### DATASET EXCERPTS:
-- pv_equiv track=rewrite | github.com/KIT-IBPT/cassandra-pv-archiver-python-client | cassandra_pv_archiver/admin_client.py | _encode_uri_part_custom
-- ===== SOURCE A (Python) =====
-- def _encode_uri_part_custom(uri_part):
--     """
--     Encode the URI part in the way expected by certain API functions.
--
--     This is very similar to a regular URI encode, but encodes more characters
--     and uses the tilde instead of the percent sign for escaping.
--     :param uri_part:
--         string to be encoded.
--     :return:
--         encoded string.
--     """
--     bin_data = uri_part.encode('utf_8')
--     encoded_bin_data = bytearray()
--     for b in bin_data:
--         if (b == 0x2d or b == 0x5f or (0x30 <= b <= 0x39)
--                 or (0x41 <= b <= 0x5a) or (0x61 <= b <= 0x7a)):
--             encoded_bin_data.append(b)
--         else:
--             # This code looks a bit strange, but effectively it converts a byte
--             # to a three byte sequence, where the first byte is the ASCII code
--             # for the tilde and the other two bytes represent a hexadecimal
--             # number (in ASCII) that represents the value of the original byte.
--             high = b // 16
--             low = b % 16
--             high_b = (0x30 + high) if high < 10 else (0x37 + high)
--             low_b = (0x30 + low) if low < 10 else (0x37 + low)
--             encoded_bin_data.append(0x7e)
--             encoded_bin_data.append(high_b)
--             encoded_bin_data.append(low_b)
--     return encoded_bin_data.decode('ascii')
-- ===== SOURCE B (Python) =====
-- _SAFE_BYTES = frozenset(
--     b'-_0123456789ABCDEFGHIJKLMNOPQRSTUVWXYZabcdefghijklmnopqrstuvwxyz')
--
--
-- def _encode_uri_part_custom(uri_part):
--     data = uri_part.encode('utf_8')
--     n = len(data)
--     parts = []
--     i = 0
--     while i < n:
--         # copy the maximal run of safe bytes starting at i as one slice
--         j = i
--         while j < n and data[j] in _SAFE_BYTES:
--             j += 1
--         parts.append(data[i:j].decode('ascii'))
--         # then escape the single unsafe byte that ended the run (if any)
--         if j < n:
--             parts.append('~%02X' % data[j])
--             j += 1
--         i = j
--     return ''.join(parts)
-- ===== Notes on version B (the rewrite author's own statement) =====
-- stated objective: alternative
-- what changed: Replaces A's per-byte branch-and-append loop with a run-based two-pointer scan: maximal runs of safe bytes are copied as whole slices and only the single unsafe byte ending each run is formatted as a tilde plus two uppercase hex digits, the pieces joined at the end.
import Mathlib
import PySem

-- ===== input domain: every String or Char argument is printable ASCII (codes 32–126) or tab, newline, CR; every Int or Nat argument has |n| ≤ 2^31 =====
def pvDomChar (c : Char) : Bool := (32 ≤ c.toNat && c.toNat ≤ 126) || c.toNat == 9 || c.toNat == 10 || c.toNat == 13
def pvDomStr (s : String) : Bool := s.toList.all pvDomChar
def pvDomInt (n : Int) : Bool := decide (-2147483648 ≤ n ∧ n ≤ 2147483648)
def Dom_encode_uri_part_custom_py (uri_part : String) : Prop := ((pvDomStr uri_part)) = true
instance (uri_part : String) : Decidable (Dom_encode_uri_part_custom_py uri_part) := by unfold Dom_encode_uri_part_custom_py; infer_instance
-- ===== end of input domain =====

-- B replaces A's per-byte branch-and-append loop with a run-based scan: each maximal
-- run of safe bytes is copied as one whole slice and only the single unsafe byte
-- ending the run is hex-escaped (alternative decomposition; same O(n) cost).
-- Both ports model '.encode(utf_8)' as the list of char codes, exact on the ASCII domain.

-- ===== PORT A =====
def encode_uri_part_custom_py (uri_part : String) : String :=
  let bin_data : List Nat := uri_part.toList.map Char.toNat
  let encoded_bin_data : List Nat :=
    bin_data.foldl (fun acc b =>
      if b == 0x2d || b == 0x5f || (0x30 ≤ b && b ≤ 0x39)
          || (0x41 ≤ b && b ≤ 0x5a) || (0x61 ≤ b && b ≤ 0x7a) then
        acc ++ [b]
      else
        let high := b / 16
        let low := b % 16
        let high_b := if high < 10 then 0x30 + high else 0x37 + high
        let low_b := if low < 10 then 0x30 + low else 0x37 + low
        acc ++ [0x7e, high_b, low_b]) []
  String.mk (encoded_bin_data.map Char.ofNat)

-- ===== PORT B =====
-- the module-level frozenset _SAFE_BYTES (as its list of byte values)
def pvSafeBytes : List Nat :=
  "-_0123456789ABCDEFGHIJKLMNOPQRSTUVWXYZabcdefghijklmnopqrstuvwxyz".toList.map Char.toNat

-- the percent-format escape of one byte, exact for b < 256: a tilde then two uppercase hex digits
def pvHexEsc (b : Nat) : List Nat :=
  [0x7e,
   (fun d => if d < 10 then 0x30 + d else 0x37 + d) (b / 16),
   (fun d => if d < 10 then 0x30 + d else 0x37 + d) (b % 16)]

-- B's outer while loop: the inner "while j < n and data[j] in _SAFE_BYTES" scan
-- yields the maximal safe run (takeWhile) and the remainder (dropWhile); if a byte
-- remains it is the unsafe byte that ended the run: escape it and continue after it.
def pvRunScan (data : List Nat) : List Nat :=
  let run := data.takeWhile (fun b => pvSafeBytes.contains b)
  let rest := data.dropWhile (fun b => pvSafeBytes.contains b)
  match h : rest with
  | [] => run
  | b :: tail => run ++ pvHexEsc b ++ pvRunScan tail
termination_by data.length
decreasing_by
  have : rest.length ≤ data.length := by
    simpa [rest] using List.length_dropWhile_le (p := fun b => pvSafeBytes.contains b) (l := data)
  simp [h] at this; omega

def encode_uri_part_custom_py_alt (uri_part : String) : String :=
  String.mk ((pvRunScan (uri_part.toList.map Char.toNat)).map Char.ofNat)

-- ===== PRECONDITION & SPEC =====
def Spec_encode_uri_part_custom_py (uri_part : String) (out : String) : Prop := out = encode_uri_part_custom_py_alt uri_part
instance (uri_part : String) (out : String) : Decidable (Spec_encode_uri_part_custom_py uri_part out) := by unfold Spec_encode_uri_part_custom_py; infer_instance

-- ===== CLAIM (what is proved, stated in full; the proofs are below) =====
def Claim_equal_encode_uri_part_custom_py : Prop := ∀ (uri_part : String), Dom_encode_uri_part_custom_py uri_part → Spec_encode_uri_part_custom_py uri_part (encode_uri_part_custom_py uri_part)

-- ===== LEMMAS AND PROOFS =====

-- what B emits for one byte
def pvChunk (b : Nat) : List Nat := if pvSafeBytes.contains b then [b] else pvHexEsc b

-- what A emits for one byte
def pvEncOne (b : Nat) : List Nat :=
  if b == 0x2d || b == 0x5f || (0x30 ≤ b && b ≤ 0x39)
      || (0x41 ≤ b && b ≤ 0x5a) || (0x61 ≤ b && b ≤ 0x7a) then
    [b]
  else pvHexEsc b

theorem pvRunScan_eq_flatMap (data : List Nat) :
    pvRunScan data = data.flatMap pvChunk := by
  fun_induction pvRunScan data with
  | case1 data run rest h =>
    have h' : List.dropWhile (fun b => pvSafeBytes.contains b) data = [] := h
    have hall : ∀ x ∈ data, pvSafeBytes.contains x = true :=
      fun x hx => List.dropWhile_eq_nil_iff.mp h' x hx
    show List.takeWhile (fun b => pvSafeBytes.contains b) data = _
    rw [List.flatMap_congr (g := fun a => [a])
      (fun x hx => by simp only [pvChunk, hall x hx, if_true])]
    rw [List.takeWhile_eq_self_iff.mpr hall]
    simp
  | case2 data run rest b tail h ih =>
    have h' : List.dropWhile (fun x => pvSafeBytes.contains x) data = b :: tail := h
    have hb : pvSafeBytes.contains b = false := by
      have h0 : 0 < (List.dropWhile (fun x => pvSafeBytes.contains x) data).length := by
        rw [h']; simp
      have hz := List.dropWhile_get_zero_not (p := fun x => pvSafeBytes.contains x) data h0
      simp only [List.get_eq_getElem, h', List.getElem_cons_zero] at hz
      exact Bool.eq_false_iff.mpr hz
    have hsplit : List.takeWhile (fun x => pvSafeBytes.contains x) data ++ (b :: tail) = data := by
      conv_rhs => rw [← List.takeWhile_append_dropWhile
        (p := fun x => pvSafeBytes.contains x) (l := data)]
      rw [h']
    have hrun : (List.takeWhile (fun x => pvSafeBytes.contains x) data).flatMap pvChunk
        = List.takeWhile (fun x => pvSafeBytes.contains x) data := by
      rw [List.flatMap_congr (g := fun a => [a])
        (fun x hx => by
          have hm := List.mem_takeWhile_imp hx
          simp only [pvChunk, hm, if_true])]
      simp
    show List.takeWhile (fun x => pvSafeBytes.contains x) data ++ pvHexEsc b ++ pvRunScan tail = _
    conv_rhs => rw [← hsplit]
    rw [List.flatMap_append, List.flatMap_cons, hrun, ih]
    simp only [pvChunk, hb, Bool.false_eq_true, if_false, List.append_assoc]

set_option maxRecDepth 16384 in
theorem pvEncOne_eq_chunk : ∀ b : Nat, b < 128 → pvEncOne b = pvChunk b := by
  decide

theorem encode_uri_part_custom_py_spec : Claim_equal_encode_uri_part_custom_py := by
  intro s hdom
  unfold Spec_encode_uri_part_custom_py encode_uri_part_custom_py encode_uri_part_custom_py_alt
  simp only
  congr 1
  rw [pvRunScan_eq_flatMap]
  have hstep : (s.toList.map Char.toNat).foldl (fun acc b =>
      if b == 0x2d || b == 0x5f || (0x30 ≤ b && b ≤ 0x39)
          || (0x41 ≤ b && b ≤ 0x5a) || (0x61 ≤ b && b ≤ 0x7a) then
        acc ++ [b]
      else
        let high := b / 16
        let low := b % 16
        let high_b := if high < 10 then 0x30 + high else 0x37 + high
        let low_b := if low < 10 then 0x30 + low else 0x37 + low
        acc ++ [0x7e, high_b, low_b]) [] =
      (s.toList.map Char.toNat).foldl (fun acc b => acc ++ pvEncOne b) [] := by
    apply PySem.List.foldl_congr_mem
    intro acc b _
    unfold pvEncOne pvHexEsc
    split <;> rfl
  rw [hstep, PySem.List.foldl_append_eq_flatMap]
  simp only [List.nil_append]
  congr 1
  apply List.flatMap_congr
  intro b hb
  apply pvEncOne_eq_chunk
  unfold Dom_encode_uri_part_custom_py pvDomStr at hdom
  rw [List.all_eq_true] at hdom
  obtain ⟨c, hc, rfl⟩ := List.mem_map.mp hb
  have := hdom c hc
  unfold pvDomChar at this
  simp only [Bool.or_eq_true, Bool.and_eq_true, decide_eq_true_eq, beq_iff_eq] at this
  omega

==

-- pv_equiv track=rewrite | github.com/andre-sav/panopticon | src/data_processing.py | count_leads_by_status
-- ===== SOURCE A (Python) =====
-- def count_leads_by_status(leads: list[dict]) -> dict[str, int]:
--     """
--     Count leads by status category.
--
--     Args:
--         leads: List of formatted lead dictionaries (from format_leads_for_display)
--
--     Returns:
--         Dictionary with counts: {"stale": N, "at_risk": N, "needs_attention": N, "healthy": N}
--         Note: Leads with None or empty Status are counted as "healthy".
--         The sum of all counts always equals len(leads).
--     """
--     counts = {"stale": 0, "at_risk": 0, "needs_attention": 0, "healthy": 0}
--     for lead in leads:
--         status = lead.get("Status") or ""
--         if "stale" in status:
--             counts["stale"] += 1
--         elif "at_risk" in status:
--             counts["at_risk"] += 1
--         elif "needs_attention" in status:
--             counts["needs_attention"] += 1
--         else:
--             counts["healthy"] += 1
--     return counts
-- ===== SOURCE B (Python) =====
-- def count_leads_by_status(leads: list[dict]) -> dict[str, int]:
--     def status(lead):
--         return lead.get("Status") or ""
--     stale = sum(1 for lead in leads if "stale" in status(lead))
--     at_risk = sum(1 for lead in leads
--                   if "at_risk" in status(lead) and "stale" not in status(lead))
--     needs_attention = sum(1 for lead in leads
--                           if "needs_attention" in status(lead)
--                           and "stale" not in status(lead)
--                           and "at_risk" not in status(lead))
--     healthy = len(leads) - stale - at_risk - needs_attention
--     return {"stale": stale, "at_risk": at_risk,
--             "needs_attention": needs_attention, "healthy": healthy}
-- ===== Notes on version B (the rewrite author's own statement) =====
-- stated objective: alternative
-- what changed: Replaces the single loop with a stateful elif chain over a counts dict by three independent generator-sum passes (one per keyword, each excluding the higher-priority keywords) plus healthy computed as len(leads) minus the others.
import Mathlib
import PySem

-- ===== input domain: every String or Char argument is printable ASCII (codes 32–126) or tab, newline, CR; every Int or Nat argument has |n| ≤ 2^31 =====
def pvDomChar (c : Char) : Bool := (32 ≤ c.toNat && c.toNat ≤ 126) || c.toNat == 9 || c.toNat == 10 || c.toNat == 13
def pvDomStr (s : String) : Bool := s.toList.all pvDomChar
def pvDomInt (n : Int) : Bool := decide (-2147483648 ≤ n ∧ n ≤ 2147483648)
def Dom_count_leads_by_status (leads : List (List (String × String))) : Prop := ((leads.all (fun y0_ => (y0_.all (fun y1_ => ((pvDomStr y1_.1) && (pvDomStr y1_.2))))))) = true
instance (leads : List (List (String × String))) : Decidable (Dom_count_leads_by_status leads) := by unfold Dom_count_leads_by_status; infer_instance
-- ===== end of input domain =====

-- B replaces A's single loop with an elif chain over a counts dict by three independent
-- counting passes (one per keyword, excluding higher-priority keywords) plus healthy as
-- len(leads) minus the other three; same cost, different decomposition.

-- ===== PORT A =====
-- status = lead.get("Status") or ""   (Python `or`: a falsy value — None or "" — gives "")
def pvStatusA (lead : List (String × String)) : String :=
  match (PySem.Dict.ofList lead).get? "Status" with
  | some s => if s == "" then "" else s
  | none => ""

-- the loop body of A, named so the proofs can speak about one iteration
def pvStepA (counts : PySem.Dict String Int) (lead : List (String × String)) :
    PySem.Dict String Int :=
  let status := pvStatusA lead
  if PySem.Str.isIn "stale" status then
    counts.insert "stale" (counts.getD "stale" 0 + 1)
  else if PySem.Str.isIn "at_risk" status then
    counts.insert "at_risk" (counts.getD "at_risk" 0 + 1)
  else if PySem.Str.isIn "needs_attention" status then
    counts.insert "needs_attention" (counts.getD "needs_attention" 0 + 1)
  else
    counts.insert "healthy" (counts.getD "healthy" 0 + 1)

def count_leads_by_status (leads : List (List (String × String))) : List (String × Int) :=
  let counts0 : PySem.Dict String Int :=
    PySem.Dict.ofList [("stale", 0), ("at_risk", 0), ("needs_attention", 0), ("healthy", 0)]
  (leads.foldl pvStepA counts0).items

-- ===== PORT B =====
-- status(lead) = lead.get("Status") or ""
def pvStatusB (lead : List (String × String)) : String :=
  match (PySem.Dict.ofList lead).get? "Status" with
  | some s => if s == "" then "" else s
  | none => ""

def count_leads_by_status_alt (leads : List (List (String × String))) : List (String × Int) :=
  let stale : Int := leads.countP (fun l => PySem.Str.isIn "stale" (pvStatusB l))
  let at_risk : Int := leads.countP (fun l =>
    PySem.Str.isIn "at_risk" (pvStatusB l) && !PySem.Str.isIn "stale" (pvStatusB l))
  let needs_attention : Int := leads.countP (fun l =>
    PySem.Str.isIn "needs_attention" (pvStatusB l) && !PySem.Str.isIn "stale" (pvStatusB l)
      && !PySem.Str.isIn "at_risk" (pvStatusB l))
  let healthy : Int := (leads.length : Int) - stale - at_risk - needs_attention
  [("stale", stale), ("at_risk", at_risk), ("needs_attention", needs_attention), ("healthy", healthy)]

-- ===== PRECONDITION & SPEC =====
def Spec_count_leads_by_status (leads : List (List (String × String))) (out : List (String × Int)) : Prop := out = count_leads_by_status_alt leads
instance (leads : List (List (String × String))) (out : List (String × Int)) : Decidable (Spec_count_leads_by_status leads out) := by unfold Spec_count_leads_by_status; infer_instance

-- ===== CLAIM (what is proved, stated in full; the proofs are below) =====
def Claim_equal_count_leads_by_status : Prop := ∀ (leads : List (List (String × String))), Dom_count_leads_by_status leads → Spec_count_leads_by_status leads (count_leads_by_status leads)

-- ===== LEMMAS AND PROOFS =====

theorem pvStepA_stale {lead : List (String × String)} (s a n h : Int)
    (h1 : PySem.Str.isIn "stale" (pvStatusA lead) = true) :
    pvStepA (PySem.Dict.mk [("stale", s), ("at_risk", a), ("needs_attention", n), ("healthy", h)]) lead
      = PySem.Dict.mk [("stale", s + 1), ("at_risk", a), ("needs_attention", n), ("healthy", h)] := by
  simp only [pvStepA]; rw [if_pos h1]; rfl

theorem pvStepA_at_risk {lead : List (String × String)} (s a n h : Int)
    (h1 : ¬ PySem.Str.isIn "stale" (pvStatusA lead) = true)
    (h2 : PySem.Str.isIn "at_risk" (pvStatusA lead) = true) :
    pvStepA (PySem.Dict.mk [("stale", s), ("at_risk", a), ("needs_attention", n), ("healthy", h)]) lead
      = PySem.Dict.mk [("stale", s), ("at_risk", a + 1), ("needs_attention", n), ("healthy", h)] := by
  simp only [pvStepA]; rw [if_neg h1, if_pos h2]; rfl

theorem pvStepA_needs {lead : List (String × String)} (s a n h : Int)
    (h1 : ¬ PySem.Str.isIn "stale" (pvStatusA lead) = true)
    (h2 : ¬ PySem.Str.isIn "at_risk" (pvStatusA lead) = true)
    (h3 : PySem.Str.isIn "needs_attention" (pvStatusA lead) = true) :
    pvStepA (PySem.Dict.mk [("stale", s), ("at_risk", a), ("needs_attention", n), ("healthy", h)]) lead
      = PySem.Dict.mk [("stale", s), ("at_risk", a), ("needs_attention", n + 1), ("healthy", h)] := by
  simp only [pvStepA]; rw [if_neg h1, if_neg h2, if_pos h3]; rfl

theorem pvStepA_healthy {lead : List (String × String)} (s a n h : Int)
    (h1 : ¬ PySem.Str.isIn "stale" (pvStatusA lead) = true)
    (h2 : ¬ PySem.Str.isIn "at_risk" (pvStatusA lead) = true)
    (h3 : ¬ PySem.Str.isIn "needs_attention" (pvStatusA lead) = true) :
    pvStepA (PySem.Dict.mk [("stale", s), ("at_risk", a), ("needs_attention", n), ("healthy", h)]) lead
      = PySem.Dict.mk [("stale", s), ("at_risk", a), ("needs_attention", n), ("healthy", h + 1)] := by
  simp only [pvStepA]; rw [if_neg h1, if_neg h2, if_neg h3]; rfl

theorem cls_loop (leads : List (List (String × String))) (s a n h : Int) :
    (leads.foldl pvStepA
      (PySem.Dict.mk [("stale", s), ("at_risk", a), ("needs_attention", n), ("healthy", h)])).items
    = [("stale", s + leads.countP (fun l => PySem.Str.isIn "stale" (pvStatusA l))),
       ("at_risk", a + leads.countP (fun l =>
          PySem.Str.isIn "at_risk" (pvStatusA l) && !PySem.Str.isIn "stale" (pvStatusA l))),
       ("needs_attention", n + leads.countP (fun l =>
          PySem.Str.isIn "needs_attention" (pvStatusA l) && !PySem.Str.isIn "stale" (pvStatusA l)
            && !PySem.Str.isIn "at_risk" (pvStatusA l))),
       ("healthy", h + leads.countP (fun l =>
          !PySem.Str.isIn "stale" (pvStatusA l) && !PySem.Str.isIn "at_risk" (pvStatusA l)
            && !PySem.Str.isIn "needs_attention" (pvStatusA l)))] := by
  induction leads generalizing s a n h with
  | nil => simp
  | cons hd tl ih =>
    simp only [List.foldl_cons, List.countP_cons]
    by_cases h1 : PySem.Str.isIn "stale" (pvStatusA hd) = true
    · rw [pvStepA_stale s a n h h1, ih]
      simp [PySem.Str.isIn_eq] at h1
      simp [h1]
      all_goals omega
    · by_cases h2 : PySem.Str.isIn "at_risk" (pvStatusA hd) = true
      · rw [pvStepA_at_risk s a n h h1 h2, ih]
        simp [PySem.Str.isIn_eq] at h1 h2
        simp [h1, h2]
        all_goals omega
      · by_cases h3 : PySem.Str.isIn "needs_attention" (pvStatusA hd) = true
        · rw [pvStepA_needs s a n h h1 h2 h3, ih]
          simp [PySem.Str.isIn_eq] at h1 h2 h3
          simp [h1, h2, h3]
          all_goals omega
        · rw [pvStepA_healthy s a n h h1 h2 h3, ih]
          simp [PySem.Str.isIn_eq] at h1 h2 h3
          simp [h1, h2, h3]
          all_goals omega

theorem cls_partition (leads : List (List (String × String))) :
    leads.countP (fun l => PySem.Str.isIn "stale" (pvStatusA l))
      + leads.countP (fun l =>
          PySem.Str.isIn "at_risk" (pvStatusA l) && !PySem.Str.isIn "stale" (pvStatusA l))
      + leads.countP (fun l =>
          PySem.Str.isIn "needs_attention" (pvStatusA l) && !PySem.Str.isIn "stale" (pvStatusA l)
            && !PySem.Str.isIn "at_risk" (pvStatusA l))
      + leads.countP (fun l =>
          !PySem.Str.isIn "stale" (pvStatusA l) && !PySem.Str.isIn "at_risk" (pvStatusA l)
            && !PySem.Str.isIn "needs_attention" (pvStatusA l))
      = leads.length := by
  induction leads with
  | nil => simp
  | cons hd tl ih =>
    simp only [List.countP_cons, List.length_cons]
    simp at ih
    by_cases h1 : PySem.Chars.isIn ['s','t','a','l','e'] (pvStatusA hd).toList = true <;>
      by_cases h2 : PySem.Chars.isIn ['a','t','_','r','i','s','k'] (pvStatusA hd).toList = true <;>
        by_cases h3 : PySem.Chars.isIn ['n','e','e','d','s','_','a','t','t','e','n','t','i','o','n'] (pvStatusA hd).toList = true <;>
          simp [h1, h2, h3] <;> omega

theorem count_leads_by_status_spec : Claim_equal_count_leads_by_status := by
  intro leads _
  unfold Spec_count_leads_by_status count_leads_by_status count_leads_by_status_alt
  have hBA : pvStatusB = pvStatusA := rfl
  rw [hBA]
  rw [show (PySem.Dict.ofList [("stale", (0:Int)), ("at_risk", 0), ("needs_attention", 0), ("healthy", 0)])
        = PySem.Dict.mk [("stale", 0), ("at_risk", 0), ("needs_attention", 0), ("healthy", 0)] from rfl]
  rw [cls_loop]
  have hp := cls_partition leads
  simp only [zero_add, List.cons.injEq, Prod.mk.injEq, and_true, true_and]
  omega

...

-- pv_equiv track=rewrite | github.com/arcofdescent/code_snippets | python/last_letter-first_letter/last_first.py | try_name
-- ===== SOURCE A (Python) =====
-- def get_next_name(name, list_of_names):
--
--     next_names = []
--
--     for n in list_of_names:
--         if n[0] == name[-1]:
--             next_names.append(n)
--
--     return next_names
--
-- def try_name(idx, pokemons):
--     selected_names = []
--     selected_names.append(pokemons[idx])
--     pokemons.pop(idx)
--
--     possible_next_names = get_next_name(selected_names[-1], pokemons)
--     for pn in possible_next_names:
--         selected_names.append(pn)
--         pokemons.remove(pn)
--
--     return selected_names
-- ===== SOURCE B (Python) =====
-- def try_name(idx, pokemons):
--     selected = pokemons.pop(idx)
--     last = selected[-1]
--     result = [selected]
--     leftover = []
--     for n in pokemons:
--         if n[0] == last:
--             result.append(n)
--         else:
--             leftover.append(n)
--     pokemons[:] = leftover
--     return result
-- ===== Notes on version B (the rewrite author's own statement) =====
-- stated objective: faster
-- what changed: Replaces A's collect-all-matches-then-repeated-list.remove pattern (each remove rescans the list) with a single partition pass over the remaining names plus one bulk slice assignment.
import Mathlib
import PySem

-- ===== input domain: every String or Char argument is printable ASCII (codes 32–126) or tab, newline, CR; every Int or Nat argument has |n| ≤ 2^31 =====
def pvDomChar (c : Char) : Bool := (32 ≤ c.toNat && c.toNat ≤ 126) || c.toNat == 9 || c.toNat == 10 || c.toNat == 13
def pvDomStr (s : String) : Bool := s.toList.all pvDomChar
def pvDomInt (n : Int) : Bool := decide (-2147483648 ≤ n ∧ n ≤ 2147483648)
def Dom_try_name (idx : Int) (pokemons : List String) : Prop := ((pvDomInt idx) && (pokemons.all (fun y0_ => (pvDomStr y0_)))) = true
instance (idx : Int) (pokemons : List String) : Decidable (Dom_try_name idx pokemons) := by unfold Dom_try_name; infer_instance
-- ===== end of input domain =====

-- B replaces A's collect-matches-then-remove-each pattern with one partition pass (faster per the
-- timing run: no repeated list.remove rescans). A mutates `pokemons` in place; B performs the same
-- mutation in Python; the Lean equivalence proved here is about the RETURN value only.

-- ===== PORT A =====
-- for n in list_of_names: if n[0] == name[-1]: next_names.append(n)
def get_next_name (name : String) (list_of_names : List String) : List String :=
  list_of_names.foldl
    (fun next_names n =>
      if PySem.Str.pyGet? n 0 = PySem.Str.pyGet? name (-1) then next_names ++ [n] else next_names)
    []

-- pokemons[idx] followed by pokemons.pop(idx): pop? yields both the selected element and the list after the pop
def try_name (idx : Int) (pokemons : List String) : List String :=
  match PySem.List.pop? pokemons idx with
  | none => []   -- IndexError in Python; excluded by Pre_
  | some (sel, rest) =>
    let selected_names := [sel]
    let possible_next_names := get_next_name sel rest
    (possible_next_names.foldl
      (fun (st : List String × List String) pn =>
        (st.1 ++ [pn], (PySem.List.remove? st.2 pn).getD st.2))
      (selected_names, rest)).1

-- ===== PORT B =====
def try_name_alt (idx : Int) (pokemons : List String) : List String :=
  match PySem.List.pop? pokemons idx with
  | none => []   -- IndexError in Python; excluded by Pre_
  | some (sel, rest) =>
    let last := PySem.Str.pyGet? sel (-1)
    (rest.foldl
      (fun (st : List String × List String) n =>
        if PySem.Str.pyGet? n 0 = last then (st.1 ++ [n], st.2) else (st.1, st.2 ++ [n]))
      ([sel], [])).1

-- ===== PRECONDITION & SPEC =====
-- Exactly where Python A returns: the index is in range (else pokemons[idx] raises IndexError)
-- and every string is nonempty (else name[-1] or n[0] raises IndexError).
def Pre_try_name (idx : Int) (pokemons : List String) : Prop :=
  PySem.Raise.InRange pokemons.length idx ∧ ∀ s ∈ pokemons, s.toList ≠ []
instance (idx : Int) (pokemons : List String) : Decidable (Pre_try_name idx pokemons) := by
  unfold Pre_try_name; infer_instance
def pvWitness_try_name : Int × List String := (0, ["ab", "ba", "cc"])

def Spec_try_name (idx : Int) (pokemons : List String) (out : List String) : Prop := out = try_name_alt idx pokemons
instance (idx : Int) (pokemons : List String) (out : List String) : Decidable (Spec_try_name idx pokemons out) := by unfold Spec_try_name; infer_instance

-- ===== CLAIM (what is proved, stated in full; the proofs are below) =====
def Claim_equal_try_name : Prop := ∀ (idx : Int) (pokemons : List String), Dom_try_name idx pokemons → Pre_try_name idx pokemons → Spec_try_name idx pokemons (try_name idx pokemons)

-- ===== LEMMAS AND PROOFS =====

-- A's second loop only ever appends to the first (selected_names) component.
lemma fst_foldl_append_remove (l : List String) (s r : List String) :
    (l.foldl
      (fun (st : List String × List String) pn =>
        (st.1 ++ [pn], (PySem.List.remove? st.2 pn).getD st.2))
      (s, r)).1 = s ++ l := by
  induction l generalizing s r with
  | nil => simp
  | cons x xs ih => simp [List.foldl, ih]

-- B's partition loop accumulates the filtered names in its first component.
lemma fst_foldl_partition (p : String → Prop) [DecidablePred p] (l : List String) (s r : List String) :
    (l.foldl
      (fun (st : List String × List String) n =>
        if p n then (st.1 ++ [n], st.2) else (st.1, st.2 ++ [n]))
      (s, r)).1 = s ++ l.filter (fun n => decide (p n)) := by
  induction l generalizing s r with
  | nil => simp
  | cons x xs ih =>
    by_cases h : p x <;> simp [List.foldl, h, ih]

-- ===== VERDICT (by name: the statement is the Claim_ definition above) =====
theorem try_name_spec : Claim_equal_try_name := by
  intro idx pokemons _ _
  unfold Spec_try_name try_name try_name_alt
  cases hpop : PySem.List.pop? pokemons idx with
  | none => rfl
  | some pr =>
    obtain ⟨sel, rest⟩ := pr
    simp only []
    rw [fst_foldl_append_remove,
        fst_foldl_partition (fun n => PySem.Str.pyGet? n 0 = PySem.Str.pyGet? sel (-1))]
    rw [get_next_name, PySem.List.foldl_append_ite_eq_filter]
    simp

### THE TASK:
The response must contain every line from the listing above in which the string "based" appears.

### TASK RESULT:
-- what changed: Replaces A's per-byte branch-and-append loop with a run-based two-pointer scan: maximal runs of safe bytes are copied as whole slices and only the single unsafe byte ending each run is formatted as a tilde plus two uppercase hex digits, the pieces joined at the end.
-- B replaces A's per-byte branch-and-append loop with a run-based scan: each maximal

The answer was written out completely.